[Records from a dataset]
-- pv_equiv track=rewrite | github.com/myreprise/advent_of_code | 2015/day20 - infinite elves and infinite houses/p2_solution.py | find_min_house_part2
-- ===== SOURCE A (Python) =====
-- def find_min_house_part2(target_presents):
--     """Find the smallest house number that gets at least target_presents, considering the new rules."""
--     max_house = target_presents // 11  # Reasonable upper bound
--     presents = [0] * (max_house + 1)  # Array to store presents per house
--
--     for elf in range(1, max_house + 1):
--         # Each elf delivers to at most 50 houses
--         for house in range(elf, min(max_house + 1, elf * 50 + 1), elf):
--             presents[house] += 11 * elf
--
--     # Find the smallest house meeting the target
--     for house, total in enumerate(presents):
--         if total >= target_presents:
--             return house
-- ===== SOURCE B (Python) =====
-- def find_min_house_part2(target_presents):
--     """Find the smallest house number that gets at least target_presents, considering the new rules."""
--     max_house = target_presents // 11
--     for house in range(0, max_house + 1):
--         total = 0
--         for q in range(1, 51):
--             if house % q == 0:
--                 total += 11 * (house // q)
--         if total >= target_presents:
--             return house
-- ===== Notes on version B (the rewrite author's own statement) =====
-- stated objective: alternative
-- what changed: Replaces the full elf-by-elf sieve array (every elf marks its multiples, then a scan) by a single pass over houses that computes each house's total directly from its at most fifty serving elves house//q (q dividing house, q up to the fifty-house limit), returning at the first qualifying house instead of always filling the whole array.
import Mathlib
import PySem

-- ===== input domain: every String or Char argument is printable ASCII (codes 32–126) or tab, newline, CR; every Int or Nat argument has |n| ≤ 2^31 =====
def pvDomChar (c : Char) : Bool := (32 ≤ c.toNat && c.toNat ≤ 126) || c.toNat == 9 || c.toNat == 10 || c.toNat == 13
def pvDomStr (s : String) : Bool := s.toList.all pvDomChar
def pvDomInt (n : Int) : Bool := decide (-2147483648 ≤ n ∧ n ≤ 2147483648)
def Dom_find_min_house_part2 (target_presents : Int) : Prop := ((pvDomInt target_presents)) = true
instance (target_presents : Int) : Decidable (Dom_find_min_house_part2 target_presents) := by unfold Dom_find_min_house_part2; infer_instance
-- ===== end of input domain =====

-- B replaces A's full elf-by-elf sieve array by a direct per-house total (each house is served
-- by the elves house//q for the q ≤ 50 dividing house), stopping at the first qualifying house
-- instead of always filling the whole array (objective: alternative algorithm, same cost).

-- ===== PORT A =====
-- the final 'for house, total in enumerate(presents): if total >= target: return house'
def pvAScan : List (Int × Int) → Int → Option Int
  | [], _ => none
  | (house, total) :: rest, t => if total ≥ t then some house else pvAScan rest t

def find_min_house_part2 (target_presents : Int) : Option Int :=
  let max_house := PySem.Int.floordiv target_presents 11
  let presents0 : List Int := List.replicate (max_house + 1).toNat 0   -- [0] * (max_house + 1)
  let presents := (PySem.List.pyRange 1 (max_house + 1) 1).foldl
    (fun pres elf =>
      (PySem.List.pyRange elf (min (max_house + 1) (elf * 50 + 1)) elf).foldl
        (fun pres2 house =>
          PySem.List.pySetD pres2 house (PySem.List.pyGetD pres2 house 0 + 11 * elf)) pres)
    presents0
  pvAScan (PySem.List.enumerate presents) target_presents

-- ===== PORT B =====
-- total = sum of 11 * (house // q) over q in range(1, 51) dividing house
def pvBTotal (house : Int) : Int :=
  (PySem.List.pyRange 1 51 1).foldl
    (fun total q =>
      if PySem.Int.mod house q = 0 then total + 11 * PySem.Int.floordiv house q else total) 0

def pvBLoop : List Int → Int → Option Int
  | [], _ => none
  | house :: rest, t => if pvBTotal house ≥ t then some house else pvBLoop rest t

def find_min_house_part2_alt (target_presents : Int) : Option Int :=
  let max_house := PySem.Int.floordiv target_presents 11
  pvBLoop (PySem.List.pyRange 0 (max_house + 1) 1) target_presents

-- ===== PRECONDITION & SPEC =====
def Spec_find_min_house_part2 (target_presents : Int) (out : Option Int) : Prop := out = find_min_house_part2_alt target_presents
instance (target_presents : Int) (out : Option Int) : Decidable (Spec_find_min_house_part2 target_presents out) := by unfold Spec_find_min_house_part2; infer_instance

-- ===== CLAIM (what is proved, stated in full; the proofs are below) =====
def Claim_equal_find_min_house_part2 : Prop := ∀ (target_presents : Int), Dom_find_min_house_part2 target_presents → Spec_find_min_house_part2 target_presents (find_min_house_part2 target_presents)

-- ===== LEMMAS AND PROOFS =====

-- list-sum over List.range = Finset.range sum
theorem pv_sum_map_range (f : Nat → Int) : ∀ n, (((List.range n).map f).sum = ∑ k ∈ Finset.range n, f k) := by
  intro n
  induction n with
  | zero => simp
  | succ m ih => simp [List.range_succ, Finset.sum_range_succ, ih]

-- 'if p x: acc += g x' loop is init + sum of the guarded terms
theorem pv_foldl_ite_add (p : Int → Prop) [DecidablePred p] (g : Int → Int) :
    ∀ (l : List Int) (a : Int),
      l.foldl (fun acc x => if p x then acc + g x else acc) a
        = a + (l.map (fun x => if p x then g x else 0)).sum := by
  intro l
  induction l with
  | nil => simp
  | cons x xs ih =>
      intro a
      by_cases hx : p x <;> simp [hx, ih, add_assoc]

theorem pv_pyGetD_replicate (n : Nat) (h : Int) (hh : 0 ≤ h) :
    PySem.List.pyGetD (List.replicate n (0 : Int)) h 0 = 0 := by
  rw [PySem.List.pyGetD_of_nonneg _ _ hh]
  rw [List.getD_eq_getElem?_getD, List.getElem?_replicate]
  split <;> simp

theorem pv_nodup_pyRange_pos (a b s : Int) (hs : 0 < s) : (PySem.List.pyRange a b s).Nodup := by
  rw [PySem.List.pyRange_of_pos a b hs]
  refine List.Nodup.map ?_ (List.nodup_range)
  intro k1 k2 hk
  have hk' : a + s * (k1 : Int) = a + s * (k2 : Int) := hk
  have h2 : s * (k1 : Int) = s * (k2 : Int) := by omega
  have := mul_left_cancel₀ (by omega : (s : Int) ≠ 0) h2
  exact_mod_cast this

theorem pv_mem_inner (elf h stop : Int) (he : 1 ≤ elf) :
    h ∈ PySem.List.pyRange elf stop elf ↔ elf ∣ h ∧ elf ≤ h ∧ h < stop := by
  rw [PySem.List.mem_pyRange_iff_of_pos (by omega)]
  constructor
  · rintro ⟨h1, h2, d⟩
    refine ⟨?_, h1, h2⟩
    have : elf ∣ (h - elf) + elf := dvd_add d (dvd_refl elf)
    simpa using this
  · rintro ⟨d, h1, h2⟩
    exact ⟨h1, h2, dvd_sub d (dvd_refl elf)⟩

theorem pv_getD_pySetD_int (pres : List Int) (i h v : Int)
    (h0 : 0 ≤ i) (hl : i < (pres.length : Int)) (hh : 0 ≤ h) :
    PySem.List.pyGetD (PySem.List.pySetD pres i v) h 0
      = if h = i then v else PySem.List.pyGetD pres h 0 := by
  have hi : i = ((i.toNat : Nat) : Int) := by omega
  have hhn : h = ((h.toNat : Nat) : Int) := by omega
  rw [hi, hhn, PySem.List.pyGetD_pySetD_natCast _ _ _ _ _ (by omega)]
  simp only [Nat.cast_inj]

theorem pv_len_foldl_addAt (c : Int) :
    ∀ (R : List Int) (pres : List Int),
      (R.foldl (fun p i => PySem.List.pySetD p i (PySem.List.pyGetD p i 0 + c)) pres).length
        = pres.length := by
  intro R
  induction R with
  | nil => intro pres; rfl
  | cons x xs ih => intro pres; rw [List.foldl_cons, ih, PySem.List.length_pySetD]

theorem pv_getD_foldl_addAt (c h : Int) (hh : 0 ≤ h) :
    ∀ (R : List Int) (pres : List Int), R.Nodup →
      (∀ x ∈ R, 0 ≤ x ∧ x < (pres.length : Int)) →
      PySem.List.pyGetD (R.foldl (fun p i => PySem.List.pySetD p i (PySem.List.pyGetD p i 0 + c)) pres) h 0
        = PySem.List.pyGetD pres h 0 + (if h ∈ R then c else 0) := by
  intro R
  induction R with
  | nil => intro pres _ _; simp
  | cons x xs ih =>
      intro pres hnd hval
      have hx := hval x (by simp)
      have hlen : (PySem.List.pySetD pres x (PySem.List.pyGetD pres x 0 + c)).length = pres.length :=
        PySem.List.length_pySetD _ _ _
      rw [List.foldl_cons, ih _ (hnd.of_cons)
        (by intro y hy; rw [hlen]; exact hval y (by simp [hy]))]
      rw [pv_getD_pySetD_int _ _ _ _ hx.1 hx.2 hh]
      by_cases hhx : h = x
      · subst hhx
        have hnx : h ∉ xs := (List.nodup_cons.mp hnd).1
        rw [if_pos rfl, if_neg hnx, if_pos (by simp)]
        ring
      · rw [if_neg hhx]
        by_cases hm : h ∈ xs
        · rw [if_pos hm, if_pos (by simp [hm])]
        · rw [if_neg hm, if_neg (by simp [hhx, hm])]

theorem pv_len_outer (N : Int) :
    ∀ (L : List Int) (pres : List Int),
      (L.foldl (fun p elf =>
        (PySem.List.pyRange elf (min N (elf * 50 + 1)) elf).foldl
          (fun p2 house => PySem.List.pySetD p2 house (PySem.List.pyGetD p2 house 0 + 11 * elf)) p) pres).length
        = pres.length := by
  intro L
  induction L with
  | nil => intro pres; rfl
  | cons e es ih => intro pres; rw [List.foldl_cons, ih, pv_len_foldl_addAt]

theorem pv_getD_outer (N h : Int) (hh : 0 ≤ h) (hN : 0 ≤ N) :
    ∀ (L : List Int) (pres : List Int), pres.length = N.toNat →
      (∀ e ∈ L, 1 ≤ e) →
      PySem.List.pyGetD
        (L.foldl (fun p elf =>
          (PySem.List.pyRange elf (min N (elf * 50 + 1)) elf).foldl
            (fun p2 house => PySem.List.pySetD p2 house (PySem.List.pyGetD p2 house 0 + 11 * elf)) p) pres) h 0
        = PySem.List.pyGetD pres h 0
          + (L.map (fun elf => if h ∈ PySem.List.pyRange elf (min N (elf * 50 + 1)) elf then 11 * elf else 0)).sum := by
  intro L
  induction L with
  | nil => intro pres _ _; simp
  | cons e es ih =>
      intro pres hlen hL
      have he : (1 : Int) ≤ e := hL e (by simp)
      have hlen' : ((PySem.List.pyRange e (min N (e * 50 + 1)) e).foldl
          (fun p2 house => PySem.List.pySetD p2 house (PySem.List.pyGetD p2 house 0 + 11 * e)) pres).length
          = N.toNat := by rw [pv_len_foldl_addAt]; exact hlen
      rw [List.foldl_cons, ih _ hlen' (by intro y hy; exact hL y (by simp [hy]))]
      rw [pv_getD_foldl_addAt (11 * e) h hh _ pres (pv_nodup_pyRange_pos _ _ _ (by omega))
        (by
          intro x hx
          have hm := (pv_mem_inner e x (min N (e * 50 + 1)) he).mp hx
          have h1 : e ≤ x := hm.2.1
          have h2 : x < min N (e * 50 + 1) := hm.2.2
          have h3 : x < N := lt_of_lt_of_le h2 (min_le_left _ _)
          constructor <;> omega)]
      rw [List.map_cons, List.sum_cons]
      ring


theorem pv_divisors_flip (n : Nat) (hn : 1 ≤ n) :
    ∑ d ∈ n.divisors, (if n ≤ 50*d then (11*(d:Int)) else 0)
      = ∑ d ∈ n.divisors, (if d ≤ 50 then (11*((n/d : Nat):Int)) else 0) := by
  rw [← Nat.sum_div_divisors n (fun q => if q ≤ 50 then (11*((n/q : Nat):Int)) else 0)]
  refine Finset.sum_congr rfl ?_
  intro d hd
  obtain ⟨hdvd, hn0⟩ := Nat.mem_divisors.mp hd
  have hd0 : 0 < d := Nat.pos_of_mem_divisors hd
  obtain ⟨k, rfl⟩ := hdvd
  have hk0 : 0 < k := by
    rcases Nat.eq_zero_or_pos k with h0 | h0
    · subst h0; simp at hn0
    · exact h0
  rw [Nat.mul_div_cancel_left k hd0, Nat.mul_div_cancel _ hk0]
  refine if_congr ?_ rfl rfl
  constructor
  · intro hh; nlinarith
  · intro hh; nlinarith

theorem pv_filter_dvd (n m : Nat) (hn : 1 ≤ n) (hnm : n ≤ m) :
    Finset.filter (fun q => q ∣ n) (Finset.Ico 1 (m+1)) = n.divisors := by
  ext q
  simp only [Finset.mem_filter, Finset.mem_Ico, Nat.mem_divisors]
  constructor
  · rintro ⟨⟨h1, h2⟩, hd⟩; exact ⟨hd, by omega⟩
  · rintro ⟨hd, _⟩
    have hq0 : 0 < q := Nat.pos_of_dvd_of_pos hd (by omega)
    have hqn : q ≤ n := Nat.le_of_dvd (by omega) hd
    exact ⟨⟨hq0, by omega⟩, hd⟩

Task: Scan the records above for the lines holding "def find_min_house_part2 (target_presents" and "let presents := (PySem.List.pyRange". Transcribe those two and every line between them word for word, and no others.

Task response:
def find_min_house_part2 (target_presents : Int) : Option Int :=
  let max_house := PySem.Int.floordiv target_presents 11
  let presents0 : List Int := List.replicate (max_house + 1).toNat 0   -- [0] * (max_house + 1)
  let presents := (PySem.List.pyRange 1 (max_house + 1) 1).foldl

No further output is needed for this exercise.